### Jackshaft Drive Pulley

You can see how poor the original drawing was. I have colored the Jackshaft Drive Pulley in red to highlight it in the drawing. It’s size is to under-drive the Jackshaft Pulley slower than the 250 RPM of the Steam engine.

$D=30"$
$C=94.25"$$C=7.85'$
$v_{m}=C_f*RPM$$v_{m}=7.85*250$$v_{m}=1962.5$

45 HP : $P=\frac{33000*H}{v_m}$$P=\frac{33000*45}{1963}$$P=757$
20 HP : $P=\frac{33000*H}{v_m}$$P=\frac{33000*20}{1963}$$P=336$

From the ‘Belt Width Table‘ we can see that at 45 Hp the belt — b — needs to be 9″ wide and at 20 HP only 4″ wide. Pulley width — B — is taken as $B=\frac{5}{4}b$ .. pulley widths are $11\frac{1}{8}$” and $5$” respectively.
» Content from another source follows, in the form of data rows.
def risk_mapping_for_py (topics : List String) (text : String) : List String × List String × List String :=
  let risk_ids : List String := []
  let nodes : List String := []
  let tickers : List String := []
  let topic_set : PySem.Set String := PySem.Set.ofList topics
  let (risk_ids, nodes, tickers) :=
    if PySem.Set.inter topic_set (PySem.Set.ofList ["export_controls", "sanctions", "china_technology", "ai_policy"]) ≠ [] then
      (risk_ids ++ ["ai_chip_export_control_upgrade"],
       nodes ++ ["export_controls", "gpu_asic_demand", "semiconductor_equipment"],
       tickers ++ ["NVDA", "AMD", "TSM", "INTC"])
    else (risk_ids, nodes, tickers)
  let (risk_ids, nodes, tickers) :=
    if PySem.Set.contains topic_set "taiwan_geopolitics" then
      (risk_ids ++ ["taiwan_geopolitical_escalation"],
       nodes ++ ["foundry_demand", "advanced_packaging", "export_controls"],
       tickers ++ ["TSM", "NVDA", "AMD", "SMH", "SOXX"])
    else (risk_ids, nodes, tickers)
  let nodes :=
    if PySem.Set.contains topic_set "trade_policy" then nodes ++ ["export_controls"] else nodes
  let upper_text := PySem.Str.upper text
  let tickers :=
    ["NVDA", "AMD", "TSM", "INTC", "ASML", "SMH", "SOXX", "MSFT", "GOOG"].foldl
      (fun acc ticker => if PySem.Str.isIn ticker upper_text then acc ++ [ticker] else acc) tickers
  (pvDedupeA risk_ids, pvDedupeA tickers, pvDedupeA nodes)

-- ===== PORT B =====
def pvTickerWatchlist : List String :=
  ["NVDA", "AMD", "TSM", "INTC", "ASML", "SMH", "SOXX", "MSFT", "GOOG"]

def risk_mapping_for_py_alt (topics : List String) (text : String) : List String × List String × List String :=
  let ts : PySem.Set String := PySem.Set.ofList topics
  let chip := !(PySem.Set.isdisjoint ts ["export_controls", "sanctions", "china_technology", "ai_policy"])
  let taiwan := PySem.Set.contains ts "taiwan_geopolitics"
  let trade := PySem.Set.contains ts "trade_policy"
  let risk_ids :=
    (if chip then ["ai_chip_export_control_upgrade"] else []) ++
    (if taiwan then ["taiwan_geopolitical_escalation"] else [])
  -- nodes: the deduplicated union, built directly per flag combination
  let nodes :=
    if chip then
      let nodes := ["export_controls", "gpu_asic_demand", "semiconductor_equipment"]
      if taiwan then nodes ++ ["foundry_demand", "advanced_packaging"] else nodes
    else if taiwan then ["foundry_demand", "advanced_packaging", "export_controls"]
    else if trade then ["export_controls"]
    else []
  -- tickers: deduplicated topic-driven base, then unseen watchlist hits (watchlist has no duplicates)
  let base :=
    if chip then
      if taiwan then ["NVDA", "AMD", "TSM", "INTC", "SMH", "SOXX"] else ["NVDA", "AMD", "TSM", "INTC"]
    else
      if taiwan then ["TSM", "NVDA", "AMD", "SMH", "SOXX"] else []
  let upper := PySem.Str.upper text
  let tickers :=
    base ++ pvTickerWatchlist.filter (fun t => PySem.Str.isIn t upper && !(PySem.Set.contains base t))
  (risk_ids, tickers, nodes)

-- ===== PRECONDITION & SPEC =====
def Spec_risk_mapping_for_py (topics : List String) (text : String) (out : List String × List String × List String) : Prop := out = risk_mapping_for_py_alt topics text
instance (topics : List String) (text : String) (out : List String × List String × List String) : Decidable (Spec_risk_mapping_for_py topics text out) := by unfold Spec_risk_mapping_for_py; infer_instance

-- ===== CLAIM =====
def Claim_equal_risk_mapping_for_py : Prop := ∀ (topics : List String) (text : String), Dom_risk_mapping_for_py topics text → Spec_risk_mapping_for_py topics text (risk_mapping_for_py topics text)

-- ===== LEMMAS AND PROOFS =====
theorem pvDedupeA_go (vs : List String) (r : PySem.Set String) :
    (vs.foldl
      (fun (acc : PySem.Set String × List String) value =>
        if value != "" && !(PySem.Set.contains acc.1 value) then
          (PySem.Set.add acc.1 value, acc.2 ++ [value])
        else acc)
      (r, r)).2
    = (vs.filter (fun v => v != "")).foldl PySem.Set.add r := by
  induction vs generalizing r with
  | nil => rfl
  | cons v vs ih =>
    by_cases hv : v = ""
    · subst hv; simpa using ih r
    · have hv' : (v != "") = true := by simp [hv]
      by_cases hc : PySem.Set.contains r v
      · have hmem : v ∈ r := (PySem.Set.contains_iff r v).1 hc
        simp only [List.foldl_cons, List.filter_cons, hv', hc, Bool.not_true, Bool.and_false,
          PySem.Set.add_of_mem hmem, if_pos]
        exact ih r
      · have hc' : PySem.Set.contains r v = false := by simpa using hc
        have hnmem : v ∉ r := by
          intro h; exact hc ((PySem.Set.contains_iff r v).2 h)
        simp only [List.foldl_cons, List.filter_cons, hv', hc', Bool.not_false, Bool.and_true,
          if_pos, PySem.Set.add_of_not_mem hnmem]
        exact ih (r ++ [v])

theorem pvDedupeA_eq_ofList (vs : List String) :
    pvDedupeA vs = PySem.Set.ofList (vs.filter (fun v => v != "")) := by
  unfold pvDedupeA
  rw [show (PySem.Set.empty : PySem.Set String) = ([] : List String) from rfl]
  rw [pvDedupeA_go vs []]
  simp [PySem.Set.ofList_eq_foldl]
Once again, running calculations for a five-jig Stewart Washery at 100 HP

100 HP : $P=\frac{33000*H}{v_m}$$P=\frac{33000*100}{1963}$$P=1681$

This requires a 18″ wide belt or a 22.5″ wide pulley. This is (again) well within the error of me trying to trace a small, blurry image. Since I am modeling a single-jig I am happy to go with the $11\frac{1}{8}$” wide pulley calculated for 45 HP.

### Data

• $\textbf{HP=45}$
• $\textbf{Pulley Diameter = D}$
• $D = 30"$
• $D = 15.88\text{ mm - O scale}$
• $\textbf{Pulley Circumference = C}$
• $C=7.85'$
• $\textbf{250 RPM}$
• $\textbf{Pulley Circumferential Velocity}$ $v_{m}$ (Pulley Circumference in Feet x RPM)
• $v_{m}=C_f*RPM$
• $v_{m}=1964 \text{ FPM}$
• $\textbf{Pulley Power = P}$
• $P = \frac{33000*H}{v_m}$
• $P = \frac{33000*45}{1963}$
• $P = 757$
• $\textbf{Shaft Diameter = d}$
• $d = 3"$
• $d = 1.59\text{ mm - O scale}$
• $\textbf{Belt width = b}$
• $b=9"$
• $b=4.77"\text{ mm - O scale}$
• $\textbf{Face Width = B}$
• $B = \frac{5}{4}b$
• $B = 11\frac{1}{4}"$
• $B=5.96\text{ mm - O scale}$
• $\textbf{Rounding of Pulley Face = s}$
• $s=\frac{1}{20}*b$
• $s=\frac{1}{20}*9$
• $s=.45"$
• $s=.24\text{ mm - O scale}$
• $\textbf{Rim Edge Thickness = k}$
• $k = 0.08 + \frac{B}{100}$
• $k = 0.08 + \frac{11.25}{100}$
• $k=.193"$
• $k=.11 \text{ mm - O scale}$
• $\textbf{Pulley Nave Width = w}$
• $w = 0.4 + \frac{d}{6} + \frac{R}{50}$
• $w = 0.4 + \frac{3}{6} + \frac{15}{50}$
• $w = 1.2"$
• $w=.64 \text{ mm - O scale}$
• $\textbf{Pulley Nave Length = L}$
• $L = 2.5w$
• $L = 3"$
• $L=1.59 \text{ mm - O scale}$
• $\textbf{Number of Arms = N}$
• $N = \frac{1}{2} (5+\frac{R}{b})$
• $N = 3.33$
• $N=\text{4 - Rounding up}$
• $\textbf{Arm Width at Nave = h}$
• $h=0.24+\frac{b}{4}+\frac{R}{10*N}$
• $h=2.865"$
• $h=1.52 \text{ mm - O scale}$
• $\textbf{Arm Width at Rim = }h_1$
• $h_1=\frac{2}{3}*h$
• $h_1=1.91"$
• $h_1=1.02 \text{ mm - O scale}$

### 3D Printing

3D CAD for O scale model : The dimensions shown are full-size in inches, 1:48 in mm with adjustments made for printing with mm inclosed in parentheses.

• The rim (k) was calculated using $k = 0.08 + \frac{B}{100}$ at .1 mm – which is way too small. I enlarged this to .3 mm as the minimum thickness for a resin printer.
• The shaft hole diameter was enlarged  to 1.67 mm to clear the 1/16″ shaft (resin shrinks when curing).
• I have concerns with the size of the arms as they are 1.01 mm at the rim – $h_1=\frac{2}{3}*h$ and 1.52 mm at the Nave – $h=0.24+\frac{b}{4}+\frac{R}{10*N}$ This is the width .. the depth being half that.
• This is then the starting point using the sizes generated by the formulas. If the print fails then I will adjust as necessary.